**What is required:** Copy each line of the listing below exactly.

**Records:**
-- pv_equiv track=rewrite | github.com/RaresMarta/UBB | year 1/Fundamental Algorithms/Assignments/RMia28_A2/functions.py | filter_negative
-- ===== SOURCE A (Python) =====
-- def remove(my_list, index):
--     """
--     Description: Removes an element from the list located at a given index
--     input: my_list - list
--            index - int
--     Output: my_list - list
--     """
--     my_list.pop(index)
--     return my_list
--
-- def filter_negative(my_list):
--     """
--     Description: Modifies the list by keeping only the negative numbers and removing
--                  the other numbers
--     Input: my_list - list
--     Output: my_list - list
--     """
--     i = 0
--     while i < len(my_list):
--         if my_list[i] >= 0:
--             remove(my_list, i)
--         else:
--             i = i + 1
--     return my_list
-- ===== SOURCE B (Python) =====
-- def filter_negative(my_list):
--     """Keep only the negative numbers in place: one forward pass with a write
--     cursor, then truncate — O(n) instead of A's repeated pop-and-shift."""
--     w = 0
--     for elem in my_list:
--         if not (elem >= 0):
--             my_list[w] = elem
--             w += 1
--     del my_list[w:]
--     return my_list
-- ===== Notes on version B (the rewrite author's own statement) =====
-- stated objective: faster
-- what changed: Replaces the while-loop that pops each non-negative element (each pop shifting the tail) with a single forward compaction pass using a write cursor followed by one truncation.
import Mathlib
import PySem

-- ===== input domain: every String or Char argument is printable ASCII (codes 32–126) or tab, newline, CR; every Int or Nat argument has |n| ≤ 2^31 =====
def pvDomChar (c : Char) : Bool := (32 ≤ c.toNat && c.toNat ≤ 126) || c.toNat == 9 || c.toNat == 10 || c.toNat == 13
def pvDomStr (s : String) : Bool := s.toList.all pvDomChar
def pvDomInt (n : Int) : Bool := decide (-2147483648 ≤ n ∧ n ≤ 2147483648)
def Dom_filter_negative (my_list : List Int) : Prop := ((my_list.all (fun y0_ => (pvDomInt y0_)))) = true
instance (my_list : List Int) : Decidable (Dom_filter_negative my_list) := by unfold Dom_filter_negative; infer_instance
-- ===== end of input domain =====

-- B replaces A's pop-and-shift while loop by a single write-cursor compaction pass plus one
-- truncation. Both A and B mutate the argument in place in Python; the equivalence proved
-- here is about the RETURN value (B performs the same in-place mutation).

-- ===== PORT A =====
-- the while loop: `remove(my_list, i)` = `my_list.pop(i)`; the guard `i < len(my_list)`
-- makes the pop always succeed, so the `none` branch is unreachable.
def filter_negative_loop (l : List Int) (i : Nat) : List Int :=
  if h : i < l.length then
    if l[i] ≥ 0 then
      match h2 : PySem.List.pop? l (i : Int) with
      | some (_, rest) => filter_negative_loop rest i
      | none => l
    else
      filter_negative_loop l (i + 1)
  else l
termination_by l.length - i
decreasing_by
  · have : rest.length + 1 = l.length := PySem.List.length_of_pop?_eq_some l h2
    omega
  · omega

def filter_negative (my_list : List Int) : List Int :=
  filter_negative_loop my_list 0

-- ===== PORT B =====
-- the `for elem in my_list` loop of Source B: `arr` is the list being mutated by
-- `my_list[w] = elem`, `w` the write cursor; `if not (elem >= 0)` keeps the element.
def filter_alt_loop (arr : List Int) (elems : List Int) (w : Nat) : List Int × Nat :=
  match elems with
  | [] => (arr, w)
  | e :: es =>
      if ¬ (e ≥ 0) then filter_alt_loop (arr.set w e) es (w + 1)
      else filter_alt_loop arr es w

def filter_negative_alt (my_list : List Int) : List Int :=
  let p := filter_alt_loop my_list my_list 0
  p.1.take p.2   -- `del my_list[w:]`

-- ===== PRECONDITION & SPEC =====
def Spec_filter_negative (my_list : List Int) (out : List Int) : Prop := out = filter_negative_alt my_list
instance (my_list : List Int) (out : List Int) : Decidable (Spec_filter_negative my_list out) := by unfold Spec_filter_negative; infer_instance

-- ===== CLAIM (what is proved, stated in full; the proofs are below) =====
def Claim_equal_filter_negative : Prop := ∀ (my_list : List Int), Dom_filter_negative my_list → Spec_filter_negative my_list (filter_negative my_list)

-- ===== LEMMAS AND PROOFS =====

theorem take_eraseIdx_of_lt (l : List Int) (i : Nat) (h : i < l.length) :
    (l.eraseIdx i).take i = l.take i := by
  rw [List.eraseIdx_eq_take_drop_succ, List.take_append_of_le_length (by simp; omega),
    List.take_take]
  simp

theorem drop_eraseIdx_of_lt (l : List Int) (i : Nat) (h : i < l.length) :
    (l.eraseIdx i).drop i = l.drop (i + 1) := by
  rw [List.eraseIdx_eq_take_drop_succ, List.drop_append_of_le_length (by simp; omega)]
  simp

theorem loopA_eq (l : List Int) (i : Nat) :
    filter_negative_loop l i = l.take i ++ (l.drop i).filter (fun e => decide (e < 0)) := by
  induction l, i using filter_negative_loop.induct with
  | case1 l i h hge fst rest h2 ih =>
      rw [PySem.List.pop?_natCast l i h] at h2
      have hrest : rest = l.eraseIdx i := by cases h2; rfl
      subst hrest
      rw [filter_negative_loop]
      simp only [h, dif_pos, hge, if_pos]
      split
      · next fst' rest' heq =>
          rw [PySem.List.pop?_natCast l i h] at heq
          have hrest' : rest' = l.eraseIdx i := by cases heq; rfl
          subst hrest'
          rw [ih, take_eraseIdx_of_lt l i h, drop_eraseIdx_of_lt l i h,
            List.drop_eq_getElem_cons h, List.filter_cons_of_neg (by simp; omega)]
      · next heq =>
          rw [PySem.List.pop?_natCast l i h] at heq
          exact absurd heq (by simp)
  | case2 l i h hge h2 =>
      exfalso
      rw [PySem.List.pop?_natCast l i h] at h2
      exact (Option.some_ne_none _ h2)
  | case3 l i h hge ih =>
      rw [filter_negative_loop, dif_pos h, if_neg hge, ih]
      have htake : l.take (i + 1) = l.take i ++ [l[i]] := by
        rw [List.take_add_one, List.getElem?_eq_getElem h]; rfl
      rw [htake, List.drop_eq_getElem_cons h, List.filter_cons_of_pos (by simp; omega)]
      simp only [List.append_assoc, List.singleton_append]
  | case4 l i h =>
      rw [filter_negative_loop]
      simp only [h]
      have h1 : l.take i = l := List.take_of_length_le (by omega)
      have h2 : l.drop i = [] := List.drop_eq_nil_of_le (by omega)
      simp [h1, h2]

theorem loopB_eq (es : List Int) (arr : List Int) (w : Nat)
    (hw : w + es.length ≤ arr.length) :
    (filter_alt_loop arr es w).1.take (filter_alt_loop arr es w).2
      = arr.take w ++ es.filter (fun e => decide (e < 0)) := by
  induction es generalizing arr w with
  | nil => simp [filter_alt_loop]
  | cons e es ih =>
      simp only [filter_alt_loop]
      by_cases h : e ≥ 0
      · have hlt : ¬ (e < 0) := by omega
        rw [if_neg (not_not_intro h)]
        rw [ih arr w (by simp at hw; omega)]
        simp [hlt]
      · have hlt : e < 0 := by omega
        have hwlt : w < arr.length := by simp at hw; omega
        rw [if_pos h]
        rw [ih (arr.set w e) (w + 1) (by simp at hw ⊢; omega)]
        have hset : (arr.set w e).take (w + 1) = arr.take w ++ [e] := by
          rw [List.take_add_one, List.getElem?_set_self hwlt, List.take_set,
            List.set_eq_of_length_le (by rw [List.length_take]; omega)]
          rfl
        rw [hset]
        simp [hlt]

-- ===== VERDICT (by name: the statement is the Claim_ definition above) =====
theorem filter_negative_spec : Claim_equal_filter_negative := by
  intro my_list _
  unfold Spec_filter_negative filter_negative filter_negative_alt
  rw [loopA_eq, loopB_eq my_list my_list 0 (by simp)]
  simp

**Answer:**
-- pv_equiv track=rewrite | github.com/RaresMarta/UBB | year 1/Fundamental Algorithms/Assignments/RMia28_A2/functions.py | filter_negative
-- ===== SOURCE A (Python) =====
-- def remove(my_list, index):
--     """
--     Description: Removes an element from the list located at a given index
--     input: my_list - list
--            index - int
--     Output: my_list - list
--     """
--     my_list.pop(index)
--     return my_list
--
-- def filter_negative(my_list):
--     """
--     Description: Modifies the list by keeping only the negative numbers and removing
--                  the other numbers
--     Input: my_list - list
--     Output: my_list - list
--     """
--     i = 0
--     while i < len(my_list):
--         if my_list[i] >= 0:
--             remove(my_list, i)
--         else:
--             i = i + 1
--     return my_list
-- ===== SOURCE B (Python) =====
-- def filter_negative(my_list):
--     """Keep only the negative numbers in place: one forward pass with a write
--     cursor, then truncate — O(n) instead of A's repeated pop-and-shift."""
--     w = 0
--     for elem in my_list:
--         if not (elem >= 0):
--             my_list[w] = elem
--             w += 1
--     del my_list[w:]
--     return my_list
-- ===== Notes on version B (the rewrite author's own statement) =====
-- stated objective: faster
-- what changed: Replaces the while-loop that pops each non-negative element (each pop shifting the tail) with a single forward compaction pass using a write cursor followed by one truncation.
import Mathlib
import PySem

-- ===== input domain: every String or Char argument is printable ASCII (codes 32–126) or tab, newline, CR; every Int or Nat argument has |n| ≤ 2^31 =====
def pvDomChar (c : Char) : Bool := (32 ≤ c.toNat && c.toNat ≤ 126) || c.toNat == 9 || c.toNat == 10 || c.toNat == 13
def pvDomStr (s : String) : Bool := s.toList.all pvDomChar
def pvDomInt (n : Int) : Bool := decide (-2147483648 ≤ n ∧ n ≤ 2147483648)
def Dom_filter_negative (my_list : List Int) : Prop := ((my_list.all (fun y0_ => (pvDomInt y0_)))) = true
instance (my_list : List Int) : Decidable (Dom_filter_negative my_list) := by unfold Dom_filter_negative; infer_instance
-- ===== end of input domain =====

-- B replaces A's pop-and-shift while loop by a single write-cursor compaction pass plus one
-- truncation. Both A and B mutate the argument in place in Python; the equivalence proved
-- here is about the RETURN value (B performs the same in-place mutation).

-- ===== PORT A =====
-- the while loop: `remove(my_list, i)` = `my_list.pop(i)`; the guard `i < len(my_list)`
-- makes the pop always succeed, so the `none` branch is unreachable.
def filter_negative_loop (l : List Int) (i : Nat) : List Int :=
  if h : i < l.length then
    if l[i] ≥ 0 then
      match h2 : PySem.List.pop? l (i : Int) with
      | some (_, rest) => filter_negative_loop rest i
      | none => l
    else
      filter_negative_loop l (i + 1)
  else l
termination_by l.length - i
decreasing_by
  · have : rest.length + 1 = l.length := PySem.List.length_of_pop?_eq_some l h2
    omega
  · omega

def filter_negative (my_list : List Int) : List Int :=
  filter_negative_loop my_list 0

-- ===== PORT B =====
-- the `for elem in my_list` loop of Source B: `arr` is the list being mutated by
-- `my_list[w] = elem`, `w` the write cursor; `if not (elem >= 0)` keeps the element.
def filter_alt_loop (arr : List Int) (elems : List Int) (w : Nat) : List Int × Nat :=
  match elems with
  | [] => (arr, w)
  | e :: es =>
      if ¬ (e ≥ 0) then filter_alt_loop (arr.set w e) es (w + 1)
      else filter_alt_loop arr es w

def filter_negative_alt (my_list : List Int) : List Int :=
  let p := filter_alt_loop my_list my_list 0
  p.1.take p.2   -- `del my_list[w:]`

-- ===== PRECONDITION & SPEC =====
def Spec_filter_negative (my_list : List Int) (out : List Int) : Prop := out = filter_negative_alt my_list
instance (my_list : List Int) (out : List Int) : Decidable (Spec_filter_negative my_list out) := by unfold Spec_filter_negative; infer_instance

-- ===== CLAIM (what is proved, stated in full; the proofs are below) =====
def Claim_equal_filter_negative : Prop := ∀ (my_list : List Int), Dom_filter_negative my_list → Spec_filter_negative my_list (filter_negative my_list)

-- ===== LEMMAS AND PROOFS =====

theorem take_eraseIdx_of_lt (l : List Int) (i : Nat) (h : i < l.length) :
    (l.eraseIdx i).take i = l.take i := by
  rw [List.eraseIdx_eq_take_drop_succ, List.take_append_of_le_length (by simp; omega),
    List.take_take]
  simp

theorem drop_eraseIdx_of_lt (l : List Int) (i : Nat) (h : i < l.length) :
    (l.eraseIdx i).drop i = l.drop (i + 1) := by
  rw [List.eraseIdx_eq_take_drop_succ, List.drop_append_of_le_length (by simp; omega)]
  simp

theorem loopA_eq (l : List Int) (i : Nat) :
    filter_negative_loop l i = l.take i ++ (l.drop i).filter (fun e => decide (e < 0)) := by
  induction l, i using filter_negative_loop.induct with
  | case1 l i h hge fst rest h2 ih =>
      rw [PySem.List.pop?_natCast l i h] at h2
      have hrest : rest = l.eraseIdx i := by cases h2; rfl
      subst hrest
      rw [filter_negative_loop]
      simp only [h, dif_pos, hge, if_pos]
      split
      · next fst' rest' heq =>
          rw [PySem.List.pop?_natCast l i h] at heq
          have hrest' : rest' = l.eraseIdx i := by cases heq; rfl
          subst hrest'
          rw [ih, take_eraseIdx_of_lt l i h, drop_eraseIdx_of_lt l i h,
            List.drop_eq_getElem_cons h, List.filter_cons_of_neg (by simp; omega)]
      · next heq =>
          rw [PySem.List.pop?_natCast l i h] at heq
          exact absurd heq (by simp)
  | case2 l i h hge h2 =>
      exfalso
      rw [PySem.List.pop?_natCast l i h] at h2
      exact (Option.some_ne_none _ h2)
  | case3 l i h hge ih =>
      rw [filter_negative_loop, dif_pos h, if_neg hge, ih]
      have htake : l.take (i + 1) = l.take i ++ [l[i]] := by
        rw [List.take_add_one, List.getElem?_eq_getElem h]; rfl
      rw [htake, List.drop_eq_getElem_cons h, List.filter_cons_of_pos (by simp; omega)]
      simp only [List.append_assoc, List.singleton_append]
  | case4 l i h =>
      rw [filter_negative_loop]
      simp only [h]
      have h1 : l.take i = l := List.take_of_length_le (by omega)
      have h2 : l.drop i = [] := List.drop_eq_nil_of_le (by omega)
      simp [h1, h2]

theorem loopB_eq (es : List Int) (arr : List Int) (w : Nat)
    (hw : w + es.length ≤ arr.length) :
    (filter_alt_loop arr es w).1.take (filter_alt_loop arr es w).2
      = arr.take w ++ es.filter (fun e => decide (e < 0)) := by
  induction es generalizing arr w with
  | nil => simp [filter_alt_loop]
  | cons e es ih =>
      simp only [filter_alt_loop]
      by_cases h : e ≥ 0
      · have hlt : ¬ (e < 0) := by omega
        rw [if_neg (not_not_intro h)]
        rw [ih arr w (by simp at hw; omega)]
        simp [hlt]
      · have hlt : e < 0 := by omega
        have hwlt : w < arr.length := by simp at hw; omega
        rw [if_pos h]
        rw [ih (arr.set w e) (w + 1) (by simp at hw ⊢; omega)]
        have hset : (arr.set w e).take (w + 1) = arr.take w ++ [e] := by
          rw [List.take_add_one, List.getElem?_set_self hwlt, List.take_set,
            List.set_eq_of_length_le (by rw [List.length_take]; omega)]
          rfl
        rw [hset]
        simp [hlt]

-- ===== VERDICT (by name: the statement is the Claim_ definition above) =====
theorem filter_negative_spec : Claim_equal_filter_negative := by
  intro my_list _
  unfold Spec_filter_negative filter_negative filter_negative_alt
  rw [loopA_eq, loopB_eq my_list my_list 0 (by simp)]
  simp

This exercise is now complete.